══ Records for processing ══

-- pv_equiv track=rewrite | github.com/sunghoByun/Python-Tutorial | 프로그래머스/lv.1/모의고사.py | solution
-- ===== SOURCE A (Python) =====
-- def solution(answers):
--     supo1 = [1, 2, 3, 4, 5]
--     supo2 = [2, 1, 2, 3, 2, 4, 2, 5]
--     supo3 = [3, 3, 1, 1, 2, 2, 4, 4, 5, 5]
--
--     ans1,ans2,ans3 = 0,0,0
--
--     for i in range(len(answers)):
--         if supo1[i%len(supo1)] == answers[i]:
--             ans1+=1
--         if supo2[i%len(supo2)] == answers[i]:
--             ans2+=1
--         if supo3[i%len(supo3)] == answers[i]:
--             ans3+=1
--
--     max_key = max(ans1,ans2,ans3)
--     keys = [ans1,ans2,ans3]
--     max_keys=[]
--     for i in range(len(keys)):
--         if keys[i] == max_key:
--             max_keys.append(i+1)
--
--     return max_keys
-- ===== SOURCE B (Python) =====
-- def solution(answers):
--     # All pattern lengths (5, 8, 10) divide 40, so each pattern's value at
--     # position i depends only on i % 40.  Build one frequency table of
--     # (i % 40, answer) pairs in a single pass; each score is then a sum of
--     # 40 table lookups instead of a scan over the answers.
--     freq = {}
--     for i, a in enumerate(answers):
--         key = (i % 40, a)
--         freq[key] = freq.get(key, 0) + 1
--     patterns = [[1, 2, 3, 4, 5],
--                 [2, 1, 2, 3, 2, 4, 2, 5],
--                 [3, 3, 1, 1, 2, 2, 4, 4, 5, 5]]
--     scores = [sum(freq.get((r, pat[r % len(pat)]), 0) for r in range(40))
--               for pat in patterns]
--     best = max(scores)
--     return [k + 1 for k, s in enumerate(scores) if s == best]
-- ===== Notes on version B (the rewrite author's own statement) =====
-- stated objective: alternative
-- what changed: Replaces the per-pattern scanning of the answers (three interleaved cyclic counters) by a single pass that builds a frequency table keyed by (i % 40, answer) -- 40 = lcm of the pattern lengths -- so each pattern's score is then a sum of 40 table lookups, followed by max and an enumerate-filter for the winners.
import Mathlib
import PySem

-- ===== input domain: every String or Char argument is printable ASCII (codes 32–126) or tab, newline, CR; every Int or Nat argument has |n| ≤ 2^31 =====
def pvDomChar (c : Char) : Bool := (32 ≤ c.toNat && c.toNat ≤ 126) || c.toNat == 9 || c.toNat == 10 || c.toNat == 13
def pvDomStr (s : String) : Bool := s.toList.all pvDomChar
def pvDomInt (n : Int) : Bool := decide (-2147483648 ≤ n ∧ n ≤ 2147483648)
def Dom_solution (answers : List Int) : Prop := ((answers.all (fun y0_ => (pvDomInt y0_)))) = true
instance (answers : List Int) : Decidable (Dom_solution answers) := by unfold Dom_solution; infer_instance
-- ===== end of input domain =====

-- B replaces the per-pattern scanning by one frequency table of (i % 40, answer) pairs
-- (all pattern lengths divide 40), each score becoming a sum of 40 table lookups; same O(n) cost.

-- ===== PORT A =====
-- pat[i % len(pat)]: exact via pyGetD since 0 ≤ i % len < len for the nonempty patterns used
def pvPatAt (pat : List Int) (i : Int) : Int :=
  PySem.List.pyGetD pat (PySem.Int.mod i (pat.length : Int)) 0

def solution (answers : List Int) : List Int :=
  let supo1 : List Int := [1, 2, 3, 4, 5]
  let supo2 : List Int := [2, 1, 2, 3, 2, 4, 2, 5]
  let supo3 : List Int := [3, 3, 1, 1, 2, 2, 4, 4, 5, 5]
  -- for i in range(len(answers)): three interleaved counters
  let st := (PySem.List.enumerate answers).foldl
    (fun (st : Int × Int × Int) (p : Int × Int) =>
      (if pvPatAt supo1 p.1 = p.2 then st.1 + 1 else st.1,
       if pvPatAt supo2 p.1 = p.2 then st.2.1 + 1 else st.2.1,
       if pvPatAt supo3 p.1 = p.2 then st.2.2 + 1 else st.2.2))
    (0, 0, 0)
  let max_key := max st.1 (max st.2.1 st.2.2)
  let keys := [st.1, st.2.1, st.2.2]
  -- for i in range(len(keys)): if keys[i] == max_key: max_keys.append(i+1)
  (PySem.List.enumerate keys).foldl
    (fun acc (p : Int × Int) => if p.2 = max_key then acc ++ [p.1 + 1] else acc) []

-- ===== PORT B =====
-- freq[(i % 40, a)] = freq.get((i % 40, a), 0) + 1, one pass over enumerate(answers)
def pvFreq (answers : List Int) : PySem.Dict (Int × Int) Int :=
  (PySem.List.enumerate answers).foldl
    (fun d (p : Int × Int) =>
      d.insert (PySem.Int.mod p.1 40, p.2) (d.getD (PySem.Int.mod p.1 40, p.2) 0 + 1))
    PySem.Dict.empty

-- pat[r % len(pat)] as written in B (same Python subexpression as A's, transliterated separately)
def pvPatAtB (pat : List Int) (r : Int) : Int :=
  PySem.List.pyGetD pat (PySem.Int.mod r (pat.length : Int)) 0

-- sum(freq.get((r, pat[r % len(pat)]), 0) for r in range(40))
def pvScoreB (freq : PySem.Dict (Int × Int) Int) (pat : List Int) : Int :=
  ((PySem.List.pyRange 0 40 1).map (fun r => freq.getD (r, pvPatAtB pat r) 0)).sum

def solution_alt (answers : List Int) : List Int :=
  let freq := pvFreq answers
  let patterns : List (List Int) :=
    [[1, 2, 3, 4, 5], [2, 1, 2, 3, 2, 4, 2, 5], [3, 3, 1, 1, 2, 2, 4, 4, 5, 5]]
  let scores := patterns.map (fun pat => pvScoreB freq pat)
  let best := (PySem.List.max? scores (fun y => y)).getD 0  -- scores has 3 elements, max() never raises
  (PySem.List.enumerate scores).filterMap
    (fun p : Int × Int => if p.2 = best then some (p.1 + 1) else none)

-- ===== PRECONDITION & SPEC =====
def Spec_solution (answers : List Int) (out : List Int) : Prop := out = solution_alt answers
instance (answers : List Int) (out : List Int) : Decidable (Spec_solution answers out) := by unfold Spec_solution; infer_instance

-- ===== CLAIM (what is proved, stated in full; the proofs are below) =====
def Claim_equal_solution : Prop := ∀ (answers : List Int), Dom_solution answers → Spec_solution answers (solution answers)

-- ===== LEMMAS AND PROOFS =====

-- sum of a one-point indicator over a duplicate-free list
theorem pv_sum_single (l : List Int) (i c : Int) (hnd : l.Nodup) (hi : i ∈ l) :
    (l.map (fun r => if r = i then c else (0:Int))).sum = c := by
  induction l with
  | nil => cases hi
  | cons x t ih =>
    rcases List.nodup_cons.mp hnd with ⟨hx, hndt⟩
    rcases List.mem_cons.mp hi with rfl | hi
    · have hz : (t.map (fun r => if r = i then c else (0:Int))).sum = 0 := by
        apply List.sum_eq_zero
        intro y hy
        rcases List.mem_map.mp hy with ⟨r, hr, rfl⟩
        have hne : r ≠ i := fun h => hx (h ▸ hr)
        simp [hne]
      simp [hz]
    · have hxne : x ≠ i := fun h => hx (h ▸ hi)
      simp only [List.map_cons, List.sum_cons, if_neg hxne, zero_add]
      exact ih hndt hi

-- Σ_{r=0}^{39} [(r, v r) = k] is the indicator of k matching its own residue
theorem pv_sum_pair (v : Int → Int) (k : Int × Int) (h0 : 0 ≤ k.1) (h1 : k.1 < 40) :
    ((PySem.List.pyRange 0 40 1).map
      (fun r => if (r, v r) = k then (1:Int) else 0)).sum
    = if k.2 = v k.1 then 1 else 0 := by
  obtain ⟨i, a⟩ := k
  simp only at h0 h1 ⊢
  have hmem : i ∈ PySem.List.pyRange 0 40 1 := by
    rw [PySem.List.mem_pyRange_one]; exact ⟨h0, h1⟩
  by_cases ha : a = v i
  · have hf : (fun r => if (r, v r) = (i, a) then (1:Int) else 0)
        = fun r => if r = i then (1:Int) else 0 := by
      funext r
      by_cases hr : r = i
      · subst hr; simp [ha]
      · simp [Prod.ext_iff, hr]
    rw [hf, pv_sum_single _ i 1 (PySem.List.nodup_pyRange_one 0 40) hmem, if_pos ha]
  · rw [if_neg ha]
    apply List.sum_eq_zero
    intro y hy
    rcases List.mem_map.mp hy with ⟨r, _, rfl⟩
    have : ¬ ((r, v r) = (i, a)) := by
      simp only [Prod.mk.injEq, not_and]
      rintro rfl h; exact ha h.symm
    simp [this]

-- summing counter lookups over all 40 residues counts the matching pairs
theorem pv_sum_count (ks : List (Int × Int)) (v : Int → Int)
    (h : ∀ k ∈ ks, 0 ≤ k.1 ∧ k.1 < 40) :
    ((PySem.List.pyRange 0 40 1).map (fun r => ((ks.count (r, v r) : Int)))).sum
    = ((ks.countP (fun k => k.2 == v k.1) : Int)) := by
  induction ks with
  | nil => simp
  | cons k t ih =>
    have hk := h k (List.mem_cons_self)
    have ht : ∀ k' ∈ t, 0 ≤ k'.1 ∧ k'.1 < 40 := fun k' hk' => h k' (List.mem_cons_of_mem _ hk')
    have hcount : ∀ r : Int, ((k :: t).count (r, v r) : Int)
        = (t.count (r, v r) : Int) + (if (r, v r) = k then (1:Int) else 0) := by
      intro r
      rw [List.count_cons]
      by_cases hrk : (r, v r) = k
      · simp [← hrk]
      · have hne : k ≠ (r, v r) := fun h => hrk h.symm
        simp [hrk, hne]
    simp only [hcount]
    rw [List.sum_map_add]
    rw [ih ht, pv_sum_pair v k hk.1 hk.2, List.countP_cons]
    by_cases hm : k.2 = v k.1 <;> simp [hm]

-- the combined (i % 40)-key agrees with the direct i-index for a pattern whose length divides 40
theorem pvPatAt_mod40 (pat : List Int) (i : Int)
    (hdvd : ((pat.length : Int)) ∣ 40) (hpos : 0 < (pat.length : Int)) :
    pvPatAt pat (PySem.Int.mod i 40) = pvPatAt pat i := by
  unfold pvPatAt
  congr 1
  rw [PySem.Int.mod_eq_emod_of_pos hpos, PySem.Int.mod_eq_emod_of_pos hpos,
      PySem.Int.mod_eq_emod_of_pos (show (0:Int) < 40 by norm_num)]
  exact Int.emod_emod_of_dvd i hdvd

-- B's table-lookup score equals the direct match count over enumerate(answers)
theorem pvScoreB_eq (answers pat : List Int)
    (hdvd : ((pat.length : Int)) ∣ 40) (hpos : 0 < (pat.length : Int)) :
    pvScoreB (pvFreq answers) pat
    = ((PySem.List.enumerate answers).map
        (fun p : Int × Int => if p.2 = pvPatAt pat p.1 then (1:Int) else 0)).sum := by
  have hfreq : pvFreq answers
      = PySem.Dict.counter ((PySem.List.enumerate answers).map
          (fun p : Int × Int => (PySem.Int.mod p.1 40, p.2))) := by
    unfold pvFreq
    rw [← PySem.Dict.foldl_insert_getD_add_one_eq_counter, List.foldl_map]
  have hks : ∀ k ∈ (PySem.List.enumerate answers).map
      (fun p : Int × Int => (PySem.Int.mod p.1 40, p.2)), 0 ≤ k.1 ∧ k.1 < 40 := by
    intro k hk
    rcases List.mem_map.mp hk with ⟨p, _, rfl⟩
    exact ⟨PySem.Int.mod_nonneg _ (by norm_num), PySem.Int.mod_lt _ (by norm_num)⟩
  unfold pvScoreB
  have hAB : ∀ r, pvPatAtB pat r = pvPatAt pat r := fun _ => rfl
  simp only [hfreq, PySem.Dict.getD_counter, hAB]
  rw [pv_sum_count _ (fun r => pvPatAt pat r) hks]
  rw [List.countP_map]
  rw [← PySem.List.sum_map_ite_one_zero
        ((fun k : Int × Int => k.2 == pvPatAt pat k.1) ∘
          fun p : Int × Int => (PySem.Int.mod p.1 40, p.2))]
  refine congrArg List.sum (List.map_congr_left ?_)
  intro p _
  have h40 := pvPatAt_mod40 pat p.1 hdvd hpos
  simp only [Function.comp, beq_iff_eq, h40]

-- A's interleaved triple fold equals the three independent per-pattern sums
theorem pvFold_eq_scores (l : List (Int × Int)) (p1 p2 p3 : List Int) (a b c : Int) :
    l.foldl
      (fun (st : Int × Int × Int) (p : Int × Int) =>
        (if pvPatAt p1 p.1 = p.2 then st.1 + 1 else st.1,
         if pvPatAt p2 p.1 = p.2 then st.2.1 + 1 else st.2.1,
         if pvPatAt p3 p.1 = p.2 then st.2.2 + 1 else st.2.2)) (a, b, c)
    = (a + (l.map (fun p => if p.2 = pvPatAt p1 p.1 then (1:Int) else 0)).sum,
       b + (l.map (fun p => if p.2 = pvPatAt p2 p.1 then (1:Int) else 0)).sum,
       c + (l.map (fun p => if p.2 = pvPatAt p3 p.1 then (1:Int) else 0)).sum) := by
  induction l generalizing a b c with
  | nil => simp
  | cons x t ih =>
    simp only [List.foldl_cons, List.map_cons, List.sum_cons, ih, Prod.mk.injEq]
    refine ⟨?_, ?_, ?_⟩ <;> split_ifs <;> omega

theorem solution_eq_alt (answers : List Int) : solution answers = solution_alt answers := by
  unfold solution solution_alt
  simp only [List.map_cons, List.map_nil,
    pvScoreB_eq answers [1,2,3,4,5] (by norm_num) (by norm_num),
    pvScoreB_eq answers [2,1,2,3,2,4,2,5] (by norm_num) (by norm_num),
    pvScoreB_eq answers [3,3,1,1,2,2,4,4,5,5] (by norm_num) (by norm_num)]
  simp only [pvFold_eq_scores, zero_add]
  set c1 := ((PySem.List.enumerate answers).map
      (fun p : Int × Int => if p.2 = pvPatAt [1,2,3,4,5] p.1 then (1:Int) else 0)).sum with hc1
  set c2 := ((PySem.List.enumerate answers).map
      (fun p : Int × Int => if p.2 = pvPatAt [2,1,2,3,2,4,2,5] p.1 then (1:Int) else 0)).sum with hc2
  set c3 := ((PySem.List.enumerate answers).map
      (fun p : Int × Int => if p.2 = pvPatAt [3,3,1,1,2,2,4,4,5,5] p.1 then (1:Int) else 0)).sum with hc3
  simp only [PySem.List.max?_id_cons, List.foldl_cons, List.foldl_nil,
    PySem.List.enumerate_cons, PySem.List.enumerate_nil, List.filterMap,
    Option.getD_some]
  have hmax : max c1 (max c2 c3) = max (max c1 c2) c3 := (max_assoc c1 c2 c3).symm
  rw [hmax]
  split_ifs <;> rfl

-- ===== VERDICT (by name: the statement is the Claim_ definition above) =====
theorem solution_spec : Claim_equal_solution := by
  intro answers _
  unfold Spec_solution
  exact solution_eq_alt answers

═══

▶ _What is required_: Copy out, exactly and alone, the lines of the entries above between the ones holding "obtain ⟨i, a⟩ := k" and "-- the combined", inclusive.

▶ _Written response_:
  obtain ⟨i, a⟩ := k
  simp only at h0 h1 ⊢
  have hmem : i ∈ PySem.List.pyRange 0 40 1 := by
    rw [PySem.List.mem_pyRange_one]; exact ⟨h0, h1⟩
  by_cases ha : a = v i
  · have hf : (fun r => if (r, v r) = (i, a) then (1:Int) else 0)
        = fun r => if r = i then (1:Int) else 0 := by
      funext r
      by_cases hr : r = i
      · subst hr; simp [ha]
      · simp [Prod.ext_iff, hr]
    rw [hf, pv_sum_single _ i 1 (PySem.List.nodup_pyRange_one 0 40) hmem, if_pos ha]
  · rw [if_neg ha]
    apply List.sum_eq_zero
    intro y hy
    rcases List.mem_map.mp hy with ⟨r, _, rfl⟩
    have : ¬ ((r, v r) = (i, a)) := by
      simp only [Prod.mk.injEq, not_and]
      rintro rfl h; exact ha h.symm
    simp [this]

-- summing counter lookups over all 40 residues counts the matching pairs
theorem pv_sum_count (ks : List (Int × Int)) (v : Int → Int)
    (h : ∀ k ∈ ks, 0 ≤ k.1 ∧ k.1 < 40) :
    ((PySem.List.pyRange 0 40 1).map (fun r => ((ks.count (r, v r) : Int)))).sum
    = ((ks.countP (fun k => k.2 == v k.1) : Int)) := by
  induction ks with
  | nil => simp
  | cons k t ih =>
    have hk := h k (List.mem_cons_self)
    have ht : ∀ k' ∈ t, 0 ≤ k'.1 ∧ k'.1 < 40 := fun k' hk' => h k' (List.mem_cons_of_mem _ hk')
    have hcount : ∀ r : Int, ((k :: t).count (r, v r) : Int)
        = (t.count (r, v r) : Int) + (if (r, v r) = k then (1:Int) else 0) := by
      intro r
      rw [List.count_cons]
      by_cases hrk : (r, v r) = k
      · simp [← hrk]
      · have hne : k ≠ (r, v r) := fun h => hrk h.symm
        simp [hrk, hne]
    simp only [hcount]
    rw [List.sum_map_add]
    rw [ih ht, pv_sum_pair v k hk.1 hk.2, List.countP_cons]
    by_cases hm : k.2 = v k.1 <;> simp [hm]

-- the combined (i % 40)-key agrees with the direct i-index for a pattern whose length divides 40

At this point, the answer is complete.